ShareLunker in second year of revamped program

The lunker bunkers at the Texas Freshwater Fisheries Center are vacant now, but those closest to Toyota ShareLunker are hoping to see a full house in the water-filled holding vats over the next few months. It’ll be encouraging when the first lunker with a serious weight problem comes along to jump start the 33rd season of the fabled big bass program based in Athens.

The three-month spawning phase of ShareLunker got underway on Jan. 1 and runs through March 31. Anglers who catch big Texas bass weighing 13 pounds or more during that time span are invited to loan the female fish to the Texas Parks and Wildlife Department for genetics research and spawning efforts.

The ShareLunker program was built around the idea that trophy bass carry superior DNA that can be passed on to others by breeding them in a controlled environment. The theory makes good sense, but it hasn’t panned out as well as scientists originally hoped when the program launched in the late 1980s.

Still, ShareLunker has provided a great advertising platform for Texas bass fishing while serving as catalyst in the promotion of catch and release and proper handling of large fish.

The program has seen numerous tweaks and name changes over the years, but underwent a major overhaul in 2018 with a heavy emphasis on using program offspring to rebuild the state’s Florida bass hatchery program with ShareLunker descendants.

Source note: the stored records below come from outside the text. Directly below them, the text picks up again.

-- pv_equiv track=rewrite | github.com/biosustain/pankb_db | etl/isolation_nova.py | check_perfect_match
-- ===== SOURCE A (Python) =====
-- def check_perfect_match(country_entry, countries_dict):
--     """
--     Check for perfect matches in the country dictionary.
--     This includes matching against both the keys and any aliases in the value lists.
--     """
--     for normalized_country, aliases in countries_dict.items():
--         if isinstance(aliases, list):
--             if country_entry.strip().lower() in map(str.lower, aliases):
--                 return normalized_country
--         else:
--             if country_entry.strip().lower() == aliases.lower():
--                 return normalized_country
--     return None
-- ===== SOURCE B (Python) =====
-- def check_perfect_match(country_entry, countries_dict):
--     """
--     Check for perfect matches in the country dictionary.
--     Builds a reverse lookup table (lowercased alias -> normalized country,
--     first country wins) and answers with a single dict lookup.
--     """
--     lookup = {}
--     for normalized_country, aliases in countries_dict.items():
--         alias_list = aliases if isinstance(aliases, list) else [aliases]
--         for alias in alias_list:
--             lookup.setdefault(alias.lower(), normalized_country)
--     return lookup.get(country_entry.strip().lower())
-- ===== Notes on version B (the rewrite author's own statement) =====
-- stated objective: idiomatic
-- what changed: Replaced the early-returning scan over items that re-normalizes the query and lowercases every alias per iteration with an index-build-then-single-lookup shape: a reverse dict lowercased-alias -> country filled with setdefault (first country wins), answered by one .get().
import Mathlib
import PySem

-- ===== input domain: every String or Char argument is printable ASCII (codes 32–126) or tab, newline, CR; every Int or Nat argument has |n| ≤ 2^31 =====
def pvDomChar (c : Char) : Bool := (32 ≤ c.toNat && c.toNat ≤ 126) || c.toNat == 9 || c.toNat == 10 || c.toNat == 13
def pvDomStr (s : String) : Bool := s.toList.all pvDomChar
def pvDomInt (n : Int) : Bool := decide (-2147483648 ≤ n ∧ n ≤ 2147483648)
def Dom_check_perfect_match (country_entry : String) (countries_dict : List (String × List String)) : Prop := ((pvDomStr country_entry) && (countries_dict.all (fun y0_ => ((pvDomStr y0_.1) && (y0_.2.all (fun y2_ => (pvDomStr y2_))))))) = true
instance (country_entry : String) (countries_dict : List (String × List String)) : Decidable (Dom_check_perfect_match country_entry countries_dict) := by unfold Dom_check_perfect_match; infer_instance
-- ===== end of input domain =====

-- B replaces A's early-returning scan (which lowercases every alias per iteration) by building a
-- reverse lookup dict (lowered alias -> first country) once and answering with one dict lookup;
-- objective: idiomatic. Under the type convention dict values are List String, so A's isinstance
-- branch is always the list branch.

-- ===== PORT A =====
def check_perfect_match (country_entry : String) (countries_dict : List (String × List String)) : Option String :=
  match countries_dict with
  | [] => none
  | (normalized_country, aliases) :: rest =>
    if PySem.Str.lower (PySem.Str.strip country_entry) ∈ aliases.map PySem.Str.lower then
      some normalized_country
    else
      check_perfect_match country_entry rest

-- ===== PORT B =====
-- the reverse lookup table Source B builds: lowered alias -> normalized country, first wins (setdefault)
def pvBuildLookup (countries_dict : List (String × List String)) : PySem.Dict String String :=
  countries_dict.foldl
    (fun lookup p => p.2.foldl (fun lk al => lk.setdefault (PySem.Str.lower al) p.1) lookup)
    PySem.Dict.empty

def check_perfect_match_alt (country_entry : String) (countries_dict : List (String × List String)) : Option String :=
  (pvBuildLookup countries_dict).get? (PySem.Str.lower (PySem.Str.strip country_entry))

-- ===== PRECONDITION & SPEC =====
def Spec_check_perfect_match (country_entry : String) (countries_dict : List (String × List String)) (out : Option String) : Prop := out = check_perfect_match_alt country_entry countries_dict
instance (country_entry : String) (countries_dict : List (String × List String)) (out : Option String) : Decidable (Spec_check_perfect_match country_entry countries_dict out) := by unfold Spec_check_perfect_match; infer_instance

-- ===== CLAIM (what is proved, stated in full; the proofs are below) =====
def Claim_equal_check_perfect_match : Prop := ∀ (country_entry : String) (countries_dict : List (String × List String)), Dom_check_perfect_match country_entry countries_dict → Spec_check_perfect_match country_entry countries_dict (check_perfect_match country_entry countries_dict)

-- ===== LEMMAS AND PROOFS =====

theorem get?_setdefault (d : PySem.Dict String String) (k k' : String) (v : String) :
    (d.setdefault k v).get? k' = ((d.get? k').orElse (fun _ => if k' = k then some v else none)) := by
  simp only [PySem.Dict.setdefault, PySem.Dict.get?, PySem.Dict.contains]
  split
  · rename_i hc
    cases hg : List.find? (fun p => p.1 == k') d.items with
    | some p => simp
    | none =>
      simp only [Option.map_none, Option.orElse]
      by_cases h : k' = k
      · exfalso
        subst h
        simp only [List.any_eq_true] at hc
        obtain ⟨p, hp, hk⟩ := hc
        have := List.find?_eq_none.mp hg p hp
        simp_all
      · simp [h]
  · rw [List.find?_append]
    cases hg : List.find? (fun p => p.1 == k') d.items with
    | some p => simp
    | none =>
      by_cases h : k' = k
      · subst h; simp
      · simp [h, Ne.symm h]

-- the inner setdefault loop over one alias list, seen through get?
theorem get?_inner (aliases : List String) (acc : PySem.Dict String String) (nc key : String) :
    (aliases.foldl (fun lk al => lk.setdefault (PySem.Str.lower al) nc) acc).get? key
      = (acc.get? key).orElse
          (fun _ => if key ∈ aliases.map PySem.Str.lower then some nc else none) := by
  induction aliases generalizing acc with
  | nil => cases h : acc.get? key <;> simp [Option.orElse, h]
  | cons a rest ih =>
    simp only [List.foldl_cons, ih, get?_setdefault]
    cases h : acc.get? key with
    | some v => simp [Option.orElse]
    | none =>
      by_cases hk : key = PySem.Str.lower a
      · simp [Option.orElse, hk]
      · simp [Option.orElse, hk, List.mem_cons]

-- the whole build loop, seen through get? at the query key, is A's scan
theorem get?_build (country_entry : String) (countries_dict : List (String × List String))
    (acc : PySem.Dict String String) :
    (countries_dict.foldl
        (fun lookup p => p.2.foldl (fun lk al => lk.setdefault (PySem.Str.lower al) p.1) lookup)
        acc).get? (PySem.Str.lower (PySem.Str.strip country_entry))
      = (acc.get? (PySem.Str.lower (PySem.Str.strip country_entry))).orElse
          (fun _ => check_perfect_match country_entry countries_dict) := by
  induction countries_dict generalizing acc with
  | nil => cases h : acc.get? (PySem.Str.lower (PySem.Str.strip country_entry)) <;>
      simp [check_perfect_match, Option.orElse, h]
  | cons p rest ih =>
    obtain ⟨nc, aliases⟩ := p
    simp only [List.foldl_cons, ih, get?_inner, check_perfect_match]
    cases h : acc.get? (PySem.Str.lower (PySem.Str.strip country_entry)) with
    | some v => simp [Option.orElse]
    | none =>
      by_cases hm : PySem.Str.lower (PySem.Str.strip country_entry) ∈ aliases.map PySem.Str.lower
      · simp [Option.orElse, hm]
      · simp [Option.orElse, hm]

-- ===== VERDICT (by name: the statement is the Claim_ definition above) =====
theorem check_perfect_match_spec : Claim_equal_check_perfect_match := by
  intro country_entry countries_dict _
  unfold Spec_check_perfect_match check_perfect_match_alt pvBuildLookup
  rw [get?_build]
  simp [PySem.Dict.empty, PySem.Dict.get?, Option.orElse]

The restructuring also included the creation of multiple weight classes and a year-round participation framework aimed at boosting angler interest while providing fisheries scientists with valuable information about big bass distribution across the state and which lakes are producing them most frequently.

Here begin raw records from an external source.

theorem prodAll (Z1 Z2 : List (Option Char × Option Char)) (h1 : Z1 ≠ []) (h2 : Z2 ≠ []) :
    (Z1.all (fun i => Z2.all (fun j => (i.1 == i.2) && (j.1 == j.2))) = true) ↔
      (Z1.all (fun p => p.1 == p.2) = true ∧ Z2.all (fun p => p.1 == p.2) = true) := by
  cases Z1 with
  | nil => exact absurd rfl h1
  | cons a Z1' => cases Z2 with
    | nil => exact absurd rfl h2
    | cons b Z2' =>
      simp only [List.all_eq_true, Bool.and_eq_true]
      constructor
      · intro h
        refine ⟨fun i hi => ((h i hi) b (by simp)).1, fun j hj => ?_⟩
        exact ((h a (by simp)) j hj).2
      · intro h i hi j hj
        exact ⟨h.1 i hi, h.2 j hj⟩

-- ---- A's letter_check ----
theorem predA_iff (W : List Char) (k : Nat) (c : Char) :
    (PySem.Chars.isIn [c] (PySem.List.slice W (some ((0:Int) + k)) none) = true) ↔ c ∈ W.drop k := by
  have h0 : ((0:Int) + k) = ((k : Nat) : Int) := by ring
  rw [h0, PySem.List.slice_from_natCast, PySem.Chars.isIn_iff_infix]
  constructor
  · intro hinf
    exact List.singleton_sublist.mp hinf.sublist
  · intro hmem
    obtain ⟨s1, t1, hst⟩ := List.append_of_mem hmem
    exact ⟨s1, t1, by simp [hst]⟩

theorem a_letter_iff (L W : List Char) :
    ((((PySem.List.enumerate L 0).filter
        (fun p => PySem.Chars.isIn [p.2] (PySem.List.slice W (some p.1) none))).map (·.2)) = L) ↔
      (∀ (k : Nat) (h : k < L.length), L[k] ∈ W.drop k) := by
  have hmapL : (PySem.List.enumerate L 0).map (·.2) = L := PySem.List.map_snd_enumerate L 0
  constructor
  · intro h
    have hsub := List.filter_sublist
      (l := PySem.List.enumerate L 0)
      (p := fun p => PySem.Chars.isIn [p.2] (PySem.List.slice W (some p.1) none))
    have hlen1 := congrArg List.length h
    simp only [List.length_map] at hlen1
    have hlen2 : ((PySem.List.enumerate L 0).filter
        (fun p => PySem.Chars.isIn [p.2] (PySem.List.slice W (some p.1) none))).length
        = (PySem.List.enumerate L 0).length := by
      rw [hlen1, PySem.List.length_enumerate]
    have heq := hsub.eq_of_length hlen2
    intro k hk
    have hmem : ((0:Int) + k, L[k]) ∈ PySem.List.enumerate L 0 :=
      (PySem.List.mem_enumerate_iff _ _ _).mpr ⟨k, hk, rfl⟩
    have hp := List.filter_eq_self.mp heq _ hmem
    exact (predA_iff W k L[k]).mp hp
  · intro h
    have heq : ((PySem.List.enumerate L 0).filter
        (fun p => PySem.Chars.isIn [p.2] (PySem.List.slice W (some p.1) none)))
        = PySem.List.enumerate L 0 := by
      apply List.filter_eq_self.mpr
      intro p hp
      obtain ⟨k, hk, rfl⟩ := (PySem.List.mem_enumerate_iff _ _ _).mp hp
      exact (predA_iff W k L[k]).mpr (h k hk)
    rw [heq, hmapL]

“Lunker Legacy” is at the top tier of the new weight class categories. It is the only category where fish are transported to the TFFC for spawning. Fish must weigh 13 pounds or more and be caught between Jan. 1 – March 31 to qualify.

Six Lunker Legacy fish were turned in last season, including three from Lake Fork and one each from Sam Rayburn, Kurth and Twin Buttes reservoirs. The heaviest ShareLunker was a 15.48 pounder caught on March 2 from Lake Fork by John LaBove of Greenville.

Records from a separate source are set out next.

-- pv_equiv track=rewrite | github.com/samialabed/BoGraph | autorocks/optimizer/bograph/bobn_utils.py | _generate_all_pairs
-- ===== SOURCE A (Python) =====
-- from typing import Mapping, Sequence, Set
--
-- def _generate_all_pairs(parameter_nodes: Set[str], include_self: bool = False):
--     """Generates all combination of paris in the set."""
--     all_params_pair = set()
--     for p1 in parameter_nodes:
--         for p2 in parameter_nodes:
--             if not include_self and p1 == p2:
--                 continue
--             all_params_pair.add(tuple(sorted((p1, p2))))
--
--     return all_params_pair
-- ===== SOURCE B (Python) =====
-- def _generate_all_pairs(parameter_nodes, include_self=False):
--     """Generates all combination of pairs in the set (triangular scan:
--     each unordered pair is visited exactly once, so no p1 == p2 test and
--     no per-pair sorted() call are needed)."""
--     items = list(parameter_nodes)
--     pairs = set()
--     for i, a in enumerate(items):
--         for b in items[i:] if include_self else items[i + 1:]:
--             pairs.add((a, b) if a <= b else (b, a))
--     return pairs
-- ===== Notes on version B (the rewrite author's own statement) =====
-- stated objective: faster
-- what changed: Replaces A's full n-by-n double scan over the set (with a p1==p2 skip and a sorted() call per ordered pair) by a one-sided triangular scan over an indexed list (each unordered pair visited once via items[i:] / items[i+1:], ordered by a single comparison), so half the iterations and no duplicate insertions into the result set.
import Mathlib
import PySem

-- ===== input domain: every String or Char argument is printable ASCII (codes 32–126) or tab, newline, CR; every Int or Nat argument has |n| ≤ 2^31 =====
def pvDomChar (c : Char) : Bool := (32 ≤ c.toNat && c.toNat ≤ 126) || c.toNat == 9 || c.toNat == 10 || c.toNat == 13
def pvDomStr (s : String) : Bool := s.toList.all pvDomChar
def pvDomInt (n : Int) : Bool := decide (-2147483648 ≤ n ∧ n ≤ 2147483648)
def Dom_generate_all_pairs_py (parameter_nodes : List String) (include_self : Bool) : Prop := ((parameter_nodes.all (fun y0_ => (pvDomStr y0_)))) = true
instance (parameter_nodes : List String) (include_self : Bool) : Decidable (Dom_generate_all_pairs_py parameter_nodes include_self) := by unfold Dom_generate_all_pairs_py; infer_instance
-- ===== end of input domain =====

-- B replaces A's full n×n double scan (p1==p2 skip + a sort per ordered pair) by a
-- one-sided triangular scan over the indexed list, visiting each unordered pair once.

-- ===== PORT A =====
-- tuple(sorted((p1, p2))) on exactly two strings: exact (Lean's String ≤ is Python's
-- lexicographic code-point order on the ASCII domain).
def pvSortedPairA (p1 p2 : String) : String × String :=
  if p1 ≤ p2 then (p1, p2) else (p2, p1)

def generate_all_pairs_py (parameter_nodes : List String) (include_self : Bool) : List (String × String) :=
  parameter_nodes.foldl (fun acc p1 =>
    parameter_nodes.foldl (fun acc2 p2 =>
      if !include_self && p1 == p2 then acc2
      else PySem.Set.add acc2 (pvSortedPairA p1 p2)) acc) []

-- ===== PORT B =====
def generate_all_pairs_py_alt (parameter_nodes : List String) (include_self : Bool) : List (String × String) :=
  (PySem.List.enumerate parameter_nodes).foldl (fun acc ia =>
    (if include_self then PySem.List.slice parameter_nodes (some ia.1) none
     else PySem.List.slice parameter_nodes (some (ia.1 + 1)) none).foldl
      (fun acc2 b => PySem.Set.add acc2 (if ia.2 ≤ b then (ia.2, b) else (b, ia.2))) acc) []

-- ===== PRECONDITION & SPEC =====
-- parameter_nodes ports a Python set[str]: its list representation holds the DISTINCT
-- elements (PySem.Set invariant). Pre_ excludes lists with duplicates, which encode no
-- Python set input (the set the tester builds from such a list is duplicate-free).
def Pre_generate_all_pairs_py (parameter_nodes : List String) (include_self : Bool) : Prop :=
  parameter_nodes.Nodup

instance (parameter_nodes : List String) (include_self : Bool) : Decidable (Pre_generate_all_pairs_py parameter_nodes include_self) := by unfold Pre_generate_all_pairs_py; infer_instance

def pvWitness_generate_all_pairs_py : List String × Bool := (["a", "b", "c"], false)

def Spec_generate_all_pairs_py (parameter_nodes : List String) (include_self : Bool) (out : List (String × String)) : Prop := out = generate_all_pairs_py_alt parameter_nodes include_self
instance (parameter_nodes : List String) (include_self : Bool) (out : List (String × String)) : Decidable (Spec_generate_all_pairs_py parameter_nodes include_self out) := by unfold Spec_generate_all_pairs_py; infer_instance

-- ===== CLAIM (what is proved, stated in full; the proofs are below) =====
def Claim_equal_generate_all_pairs_py : Prop := ∀ (parameter_nodes : List String) (include_self : Bool), Dom_generate_all_pairs_py parameter_nodes include_self → Pre_generate_all_pairs_py parameter_nodes include_self → Spec_generate_all_pairs_py parameter_nodes include_self (generate_all_pairs_py parameter_nodes include_self)

-- ===== LEMMAS AND PROOFS =====

theorem pvSortedPairA_comm (a b : String) : pvSortedPairA a b = pvSortedPairA b a := by
  unfold pvSortedPairA
  by_cases h : a ≤ b
  · by_cases h2 : b ≤ a
    · simp [h, h2, le_antisymm h h2]
    · simp [h, h2]
  · have h2 : b ≤ a := (le_total a b).resolve_left h
    simp [h, h2]

-- A's inner loop over elements whose pair is already present (or which are skipped)
-- leaves the accumulator unchanged.
theorem pvInnerA_const (inc : Bool) (p1 : String) (l : List String)
    (acc : List (String × String))
    (h : ∀ b ∈ l, (!inc && p1 == b) = true ∨ pvSortedPairA p1 b ∈ acc) :
    l.foldl (fun acc2 p2 =>
      if !inc && p1 == p2 then acc2
      else PySem.Set.add acc2 (pvSortedPairA p1 p2)) acc = acc := by
  induction l with
  | nil => rfl
  | cons b t ih =>
    have hb := h b (by simp)
    have hstep : (if !inc && p1 == b then acc
        else PySem.Set.add acc (pvSortedPairA p1 b)) = acc := by
      rcases hb with hb | hb
      · simp [hb]
      · split
        · rfl
        · exact PySem.Set.add_of_mem hb
    simp only [List.foldl_cons, hstep]
    exact ih (fun b hb => h b (by simp [hb]))

-- A's inner loop over elements it never skips is a plain fold of Set.add.
theorem pvInnerA_add (inc : Bool) (p1 : String) (l : List String)
    (acc : List (String × String))
    (h : ∀ b ∈ l, (!inc && p1 == b) = false) :
    l.foldl (fun acc2 p2 =>
      if !inc && p1 == p2 then acc2
      else PySem.Set.add acc2 (pvSortedPairA p1 p2)) acc
    = l.foldl (fun acc2 b => PySem.Set.add acc2 (pvSortedPairA p1 b)) acc := by
  apply PySem.List.foldl_congr_mem
  intro acc2 b hb
  simp [h b hb]

-- Main loop correspondence: with 'done' already processed and its pairs recorded in acc,
-- A's remaining outer loop (inner loop over the WHOLE list) equals B's remaining outer
-- loop (inner loop over the tail slice).
theorem pvMain (inc : Bool) (done rest : List String)
    (acc : List (String × String))
    (hnd : (done ++ rest).Nodup)
    (hinv : ∀ a ∈ done, ∀ b ∈ done ++ rest, (inc = true ∨ a ≠ b) →
      pvSortedPairA a b ∈ acc) :
    rest.foldl (fun ac p1 =>
      (done ++ rest).foldl (fun acc2 p2 =>
        if !inc && p1 == p2 then acc2
        else PySem.Set.add acc2 (pvSortedPairA p1 p2)) ac) acc
    = (PySem.List.enumerate rest (done.length : Int)).foldl (fun ac ia =>
        (if inc then PySem.List.slice (done ++ rest) (some ia.1) none
         else PySem.List.slice (done ++ rest) (some (ia.1 + 1)) none).foldl
          (fun acc2 b => PySem.Set.add acc2 (if ia.2 ≤ b then (ia.2, b) else (b, ia.2))) ac) acc := by
  induction rest generalizing done acc with
  | nil => simp [PySem.List.enumerate_nil]
  | cons r t ih =>
    -- distinctness facts
    have hndR : r ∉ done ∧ r ∉ t := by
      have hmid := List.nodup_middle.mp hnd
      have hr : r ∉ done ++ t := (List.nodup_cons.mp hmid).1
      exact ⟨fun h => hr (List.mem_append.mpr (Or.inl h)),
             fun h => hr (List.mem_append.mpr (Or.inr h))⟩
    -- B's first slice
    have hslice : PySem.List.slice (done ++ r :: t) (some ((done.length : Int))) none = r :: t := by
      rw [PySem.List.slice_from_natCast]
      simp
    have hslice1 : PySem.List.slice (done ++ r :: t) (some ((done.length : Int) + 1)) none = t := by
      have : ((done.length : Int) + 1) = ((done.length + 1 : Nat) : Int) := by push_cast; ring
      rw [this, PySem.List.slice_from_natCast]
      have : done.length + 1 = (done ++ [r]).length := by simp
      rw [this, show done ++ r :: t = (done ++ [r]) ++ t by simp, List.drop_left]
    -- A's first inner loop, decomposed
    have hAfirst : (done ++ r :: t).foldl (fun acc2 p2 =>
        if !inc && r == p2 then acc2
        else PySem.Set.add acc2 (pvSortedPairA r p2)) acc
      = (if inc then r :: t else t).foldl
          (fun acc2 b => PySem.Set.add acc2 (pvSortedPairA r b)) acc := by
      rw [List.foldl_append]
      rw [pvInnerA_const inc r done acc (by
        intro b hb
        right
        rw [pvSortedPairA_comm]
        exact hinv b hb r (by simp) (Or.inr (fun he => hndR.1 (he ▸ hb))))]
      cases inc with
      | true =>
        exact pvInnerA_add true r (r :: t) _ (by intro b _; simp)
      | false =>
        rw [List.foldl_cons]
        rw [if_pos (by simp)]
        exact pvInnerA_add false r t _ (by
          intro b hb
          have hne : (r == b) = false := by
            have : r ≠ b := fun he => hndR.2 (he ▸ hb)
            simp [this]
          simp [hne])
    -- the two first iterations produce the same accumulator
    rw [List.foldl_cons, hAfirst, PySem.List.enumerate_cons, List.foldl_cons]
    have hBfirst : (if inc = true then PySem.List.slice (done ++ r :: t) (some ((done.length : Int))) none
         else PySem.List.slice (done ++ r :: t) (some ((done.length : Int) + 1)) none).foldl
          (fun acc2 b => PySem.Set.add acc2 (if r ≤ b then (r, b) else (b, r))) acc
        = (if inc = true then r :: t else t).foldl
          (fun acc2 b => PySem.Set.add acc2 (pvSortedPairA r b)) acc := by
      cases inc with
      | true =>
        rw [if_pos rfl, if_pos rfl, hslice]
        rfl
      | false =>
        rw [if_neg (by simp), if_neg (by simp), hslice1]
        rfl
    rw [hBfirst]
    generalize hacc1 : (if inc = true then r :: t else t).foldl
        (fun acc2 b => PySem.Set.add acc2 (pvSortedPairA r b)) acc = acc1
    -- apply the induction hypothesis with done' = done ++ [r]
    have hre : done ++ r :: t = (done ++ [r]) ++ t := by simp
    have hlen : ((done ++ [r]).length : Int) = (done.length : Int) + 1 := by
      have h : (done ++ [r]).length = done.length + 1 := by simp
      rw [h]
      push_cast
      ring
    have hmono : ∀ y ∈ acc, y ∈ acc1 := by
      intro y hy
      rw [← hacc1]
      exact (PySem.Set.mem_foldl_add _ _ _ _).mpr (Or.inl hy)
    have hnew : ∀ b, b ∈ (if inc = true then r :: t else t) → pvSortedPairA r b ∈ acc1 := by
      intro b hb
      rw [← hacc1]
      exact (PySem.Set.mem_foldl_add _ _ _ _).mpr (Or.inr ⟨b, hb, rfl⟩)
    have := ih (done ++ [r]) acc1 (by rw [← hre]; exact hnd) (by
      intro a ha b hb hcond
      rcases List.mem_append.mp ha with ha | ha
      · exact hmono _ (hinv a ha b (by rw [hre]; exact hb) hcond)
      · have haR : a = r := by simpa using ha
        subst haR
        rw [← hre] at hb
        rcases List.mem_append.mp hb with hb | hb
        · -- b among the previously done elements: its pair is in acc already
          apply hmono
          rw [pvSortedPairA_comm]
          exact hinv b hb a (by simp) (by
            rcases hcond with h | h
            · exact Or.inl h
            · exact Or.inr (Ne.symm h))
        · rcases List.mem_cons.mp hb with hb | hb
          · -- b = r: only reachable with include_self
            subst hb
            apply hnew
            rcases hcond with h | h
            · simp [h]
            · exact absurd rfl h
          · -- b in the tail: added by the first inner loop
            apply hnew
            cases inc <;> simp [hb])
    rw [hlen, ← hre] at this
    exact this

-- ===== VERDICT (by name: the statement is the Claim_ definition above) =====
theorem generate_all_pairs_py_spec : Claim_equal_generate_all_pairs_py := by
  intro parameter_nodes include_self _hdom hpre
  show generate_all_pairs_py parameter_nodes include_self
      = generate_all_pairs_py_alt parameter_nodes include_self
  unfold generate_all_pairs_py generate_all_pairs_py_alt
  have := pvMain include_self [] parameter_nodes [] (by simpa using hpre) (by simp)
  simpa using this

The Lake Kurth fish was the only Legacy Lunker with pure Florida genes. After a successful spawn, TPWD retained 18,000 fingerlings from the 13.34 pounder for use in its ShareLunker hatchery program.

The remaining ShareLunker categories are open for year-round entry:

Lunker Class: For bass that measure at least 24 inches or weigh 8 to 9.99 pounds.

Lunker Elite Class: For bass weighing 10 to 12.99 pounds.

Lunker Legend: For bass weighing 13 or more pounds caught outside the Jan. 1 – March 31 spawning window.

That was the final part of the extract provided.